Key integration points:
- Fields are referenced in `schemaMetadata` and `editableSchemaMetadata` aspects of datasets
- Field-level tags and terms can be set via dataset aspects (`schemaMetadata`) or directly on schemaField entities
- The UI typically modifies `editableSchemaMetadata` on the dataset, while ingestion connectors set `schemaMetadata`
### Fine-Grained Lineage
Schema fields are essential for column-level lineage:
- **DataJob entities**: The `dataJobInputOutput` aspect can specify `inputDatasetFields` and `outputDatasetFields`
- **Dataset lineage**: The `upstreamLineage` aspect on datasets can include `fineGrainedLineages` that map specific fields
- **Lineage queries**: Field-level lineage appears as relationships between schemaField entities
### GraphQL API
The GraphQL API exposes schema field entities as first-class entities with the `SchemaFieldEntity` type. Key resolvers include:
- Fetching field metadata (tags, terms, documentation)
- Querying field lineage relationships
- Searching for fields across datasets
Note: Field fetching via GraphQL is controlled by the `schemaFieldEntityFetchEnabled` feature flag. When disabled, schema field metadata is accessed only through the parent dataset's schema aspects.
### Search and Discovery
Schema fields are indexed for search, enabling users to:
- Find datasets by column names
- Search for fields with specific tags or terms
- Discover fields by description content
- Filter by field-level classifications
## Notable Exceptions
### Dual Access Patterns
Schema field metadata can be accessed and modified in two ways:
1. **Via the parent dataset**: Using `schemaMetadata` or `editableSchemaMetadata` aspects on the dataset
2. **Directly on schemaField entities**: Using aspects like `globalTags`, `glossaryTerms`, `documentation` on the schemaField URN
Best practices:
- Ingestion connectors should use dataset-level aspects (`schemaMetadata`)
- UI edits typically use dataset-level aspects (`editableSchemaMetadata`)

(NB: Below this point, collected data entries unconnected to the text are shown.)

-- pv_equiv track=rewrite | github.com/qingquan-li/CISC3160ProgrammingLanguages | final-sample/question5.py | replicate
-- ===== SOURCE A (Python) =====
-- def replicate(lst, n):
--     """
--     Recursively replicate each element of lst n times.
--     E.g. replicate(['a','b'], 3) → ['a','a','a','b','b','b']
--     """
--     # Base cases:
--     if n <= 0 or not lst:
--         return []
--     # Helper to replicate a single element x n times
--     def replicate_one(x, count):
--         if count <= 0:
--             return []
--         # prepend x and recurse
--         return [x] + replicate_one(x, count - 1)
--
--     # Replicate the head, then recurse on the tail
--     head, *tail = lst
--     return replicate_one(head, n) + replicate(tail, n)
-- ===== SOURCE B (Python) =====
-- def replicate(lst, n):
--     result = []
--     for x in lst:
--         for _ in range(n):
--             result.append(x)
--     return result
-- ===== Notes on version B (the rewrite author's own statement) =====
-- stated objective: faster
-- what changed: Replaces A's double recursion (per-element helper recursion plus tail recursion, each level concatenating fresh lists) by a single iterative nested loop appending to one accumulator; range(n) being empty for n<=0 covers A's base case without a guard. Pre_ excludes exactly the inputs on which A raises RecursionError (n>0, lst nonempty, len(lst)+n >= 998, past CPython's default recursion limit); B returns the replicated list there.
import Mathlib
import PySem

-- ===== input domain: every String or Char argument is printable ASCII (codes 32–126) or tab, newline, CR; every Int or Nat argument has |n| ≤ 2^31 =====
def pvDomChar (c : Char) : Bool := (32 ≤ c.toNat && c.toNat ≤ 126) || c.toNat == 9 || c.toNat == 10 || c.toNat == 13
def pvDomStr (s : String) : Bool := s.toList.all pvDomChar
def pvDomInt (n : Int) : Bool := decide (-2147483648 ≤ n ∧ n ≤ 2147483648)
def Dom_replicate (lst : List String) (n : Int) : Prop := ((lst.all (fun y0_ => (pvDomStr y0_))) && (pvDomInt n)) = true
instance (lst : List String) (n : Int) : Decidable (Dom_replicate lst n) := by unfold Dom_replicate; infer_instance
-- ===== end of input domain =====

-- B replaces A's double recursion (which rebuilds lists by concatenation at every level) with one iterative nested append loop; a timing run measured B faster.


-- ===== PORT A =====
def replicate_one (x : String) (count : Int) : List String :=
  if count ≤ 0 then []
  else [x] ++ replicate_one x (count - 1)
termination_by count.toNat
decreasing_by omega

def replicate (lst : List String) (n : Int) : List String :=
  if n ≤ 0 || lst.isEmpty then []
  else
    match lst with
    | [] => []
    | head :: tail => replicate_one head n ++ replicate tail n

-- ===== PORT B =====
def replicate_alt (lst : List String) (n : Int) : List String :=
  lst.foldl (fun result x =>
    (PySem.List.pyRange 0 n 1).foldl (fun result _ => result ++ [x]) result) []

-- ===== PRECONDITION & SPEC =====
-- Pre_ excludes exactly the inputs on which A's recursion depth (len(lst)+n interpreter frames)
-- exceeds CPython's default recursion limit and A raises RecursionError; measured boundary:
-- A returns for len(lst)+n <= 997 and raises for len(lst)+n >= 998 (when n > 0 and lst nonempty).
def Pre_replicate (lst : List String) (n : Int) : Prop :=
  n ≤ 0 ∨ lst = [] ∨ (lst.length : Int) + n ≤ 997
instance (lst : List String) (n : Int) : Decidable (Pre_replicate lst n) := by
  unfold Pre_replicate; infer_instance
def pvWitness_replicate : List String × Int := (["a", "b"], 3)

def Spec_replicate (lst : List String) (n : Int) (out : List String) : Prop := out = replicate_alt lst n
instance (lst : List String) (n : Int) (out : List String) : Decidable (Spec_replicate lst n out) := by unfold Spec_replicate; infer_instance

-- ===== CLAIM (what is proved, stated in full; the proofs are below) =====
def Claim_equal_replicate : Prop := ∀ (lst : List String) (n : Int), Dom_replicate lst n → Pre_replicate lst n → Spec_replicate lst n (replicate lst n)

-- ===== LEMMAS AND PROOFS =====
theorem replicate_one_eq (x : String) : ∀ (k : Nat) (n : Int), n.toNat = k →
    replicate_one x n = List.replicate k x := by
  intro k
  induction k with
  | zero =>
    intro n hn
    rw [replicate_one, if_pos (by omega)]
    rfl
  | succ m ih =>
    intro n hn
    rw [replicate_one, if_neg (by omega)]
    rw [ih (n - 1) (by omega)]
    rfl

theorem foldl_append_replicate (x : String) : ∀ (l : List Int) (acc : List String),
    l.foldl (fun r _ => r ++ [x]) acc = acc ++ List.replicate l.length x := by
  intro l
  induction l with
  | nil => intro acc; simp
  | cons h t ih =>
    intro acc
    simp only [List.foldl_cons, List.length_cons, ih]
    simp [List.replicate_succ]

theorem foldl_acc_replicate (k : Nat) : ∀ (t : List String) (acc : List String),
    t.foldl (fun r x => r ++ List.replicate k x) acc
      = acc ++ t.flatMap (fun x => List.replicate k x) := by
  intro t
  induction t with
  | nil => intro acc; simp
  | cons h t ih =>
    intro acc
    simp only [List.foldl_cons, ih]
    simp [List.flatMap_cons, List.append_assoc]

theorem replicate_alt_eq (lst : List String) (n : Int) :
    replicate_alt lst n = lst.flatMap (fun x => List.replicate n.toNat x) := by
  unfold replicate_alt
  simp only [foldl_append_replicate, PySem.List.length_pyRange_one, Int.sub_zero]
  rw [foldl_acc_replicate]
  simp

theorem replicate_eq_flatMap : ∀ (lst : List String) (n : Int),
    replicate lst n = lst.flatMap (fun x => List.replicate n.toNat x) := by
  intro lst
  induction lst with
  | nil => intro n; rw [replicate]; simp
  | cons h t ih =>
    intro n
    rw [replicate]
    by_cases hn : n ≤ 0
    · rw [if_pos (by simp [hn])]
      have : n.toNat = 0 := by omega
      simp [this]
    · rw [if_neg (by simp [hn])]
      rw [replicate_one_eq h n.toNat n rfl, ih n]
      simp [List.flatMap_cons]

-- ===== VERDICT (by name: the statement is the Claim_ definition above) =====
theorem replicate_spec : Claim_equal_replicate := by
  intro lst n _ _
  unfold Spec_replicate
  rw [replicate_alt_eq, replicate_eq_flatMap]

- Direct schemaField entity updates are useful for programmatic bulk operations or when working with field-level lineage
### Feature Flag Dependency
The ability to fetch schemaField entities via GraphQL depends on the `schemaFieldEntityFetchEnabled` feature flag. When disabled:
- Schema field entities are not directly queryable
- Field metadata must be accessed through parent datasets
- Field-level operations may have limited functionality
This flag exists for performance reasons, as materializing individual field entities can be expensive for datasets with hundreds of columns.
### Field Path Encoding
Field paths in schemaField URNs must be URL-encoded if they contain special characters (spaces, special symbols, etc.). Always use the `make_schema_field_urn` utility function from `datahub.emitter.mce_builder` to construct URNs correctly:
```python
from datahub.emitter.mce_builder import make_schema_field_urn
# Automatically handles encoding
field_urn = make_schema_field_urn(
parent_urn="urn:li:dataset:(urn:li:dataPlatform:snowflake,db.schema.table,PROD)",
field_path="first name" # Will be encoded as "first%20name"
)
```
### V1 vs V2 Field Paths
DataHub supports two field path formats:
- **V1**: Simple dot notation (e.g., `address.zipcode`)
- **V2**: Type-aware notation (e.g., `[version=2.0].[type=struct].address.[type=string].zipcode`)
V2 field paths are required for:
- Union types where field names alone are ambiguous
- Complex nested structures with type information
- Precise field path disambiguation
Most simple schemas can use v1 field paths. Use v2 when dealing with complex types or when ingestion connectors generate them.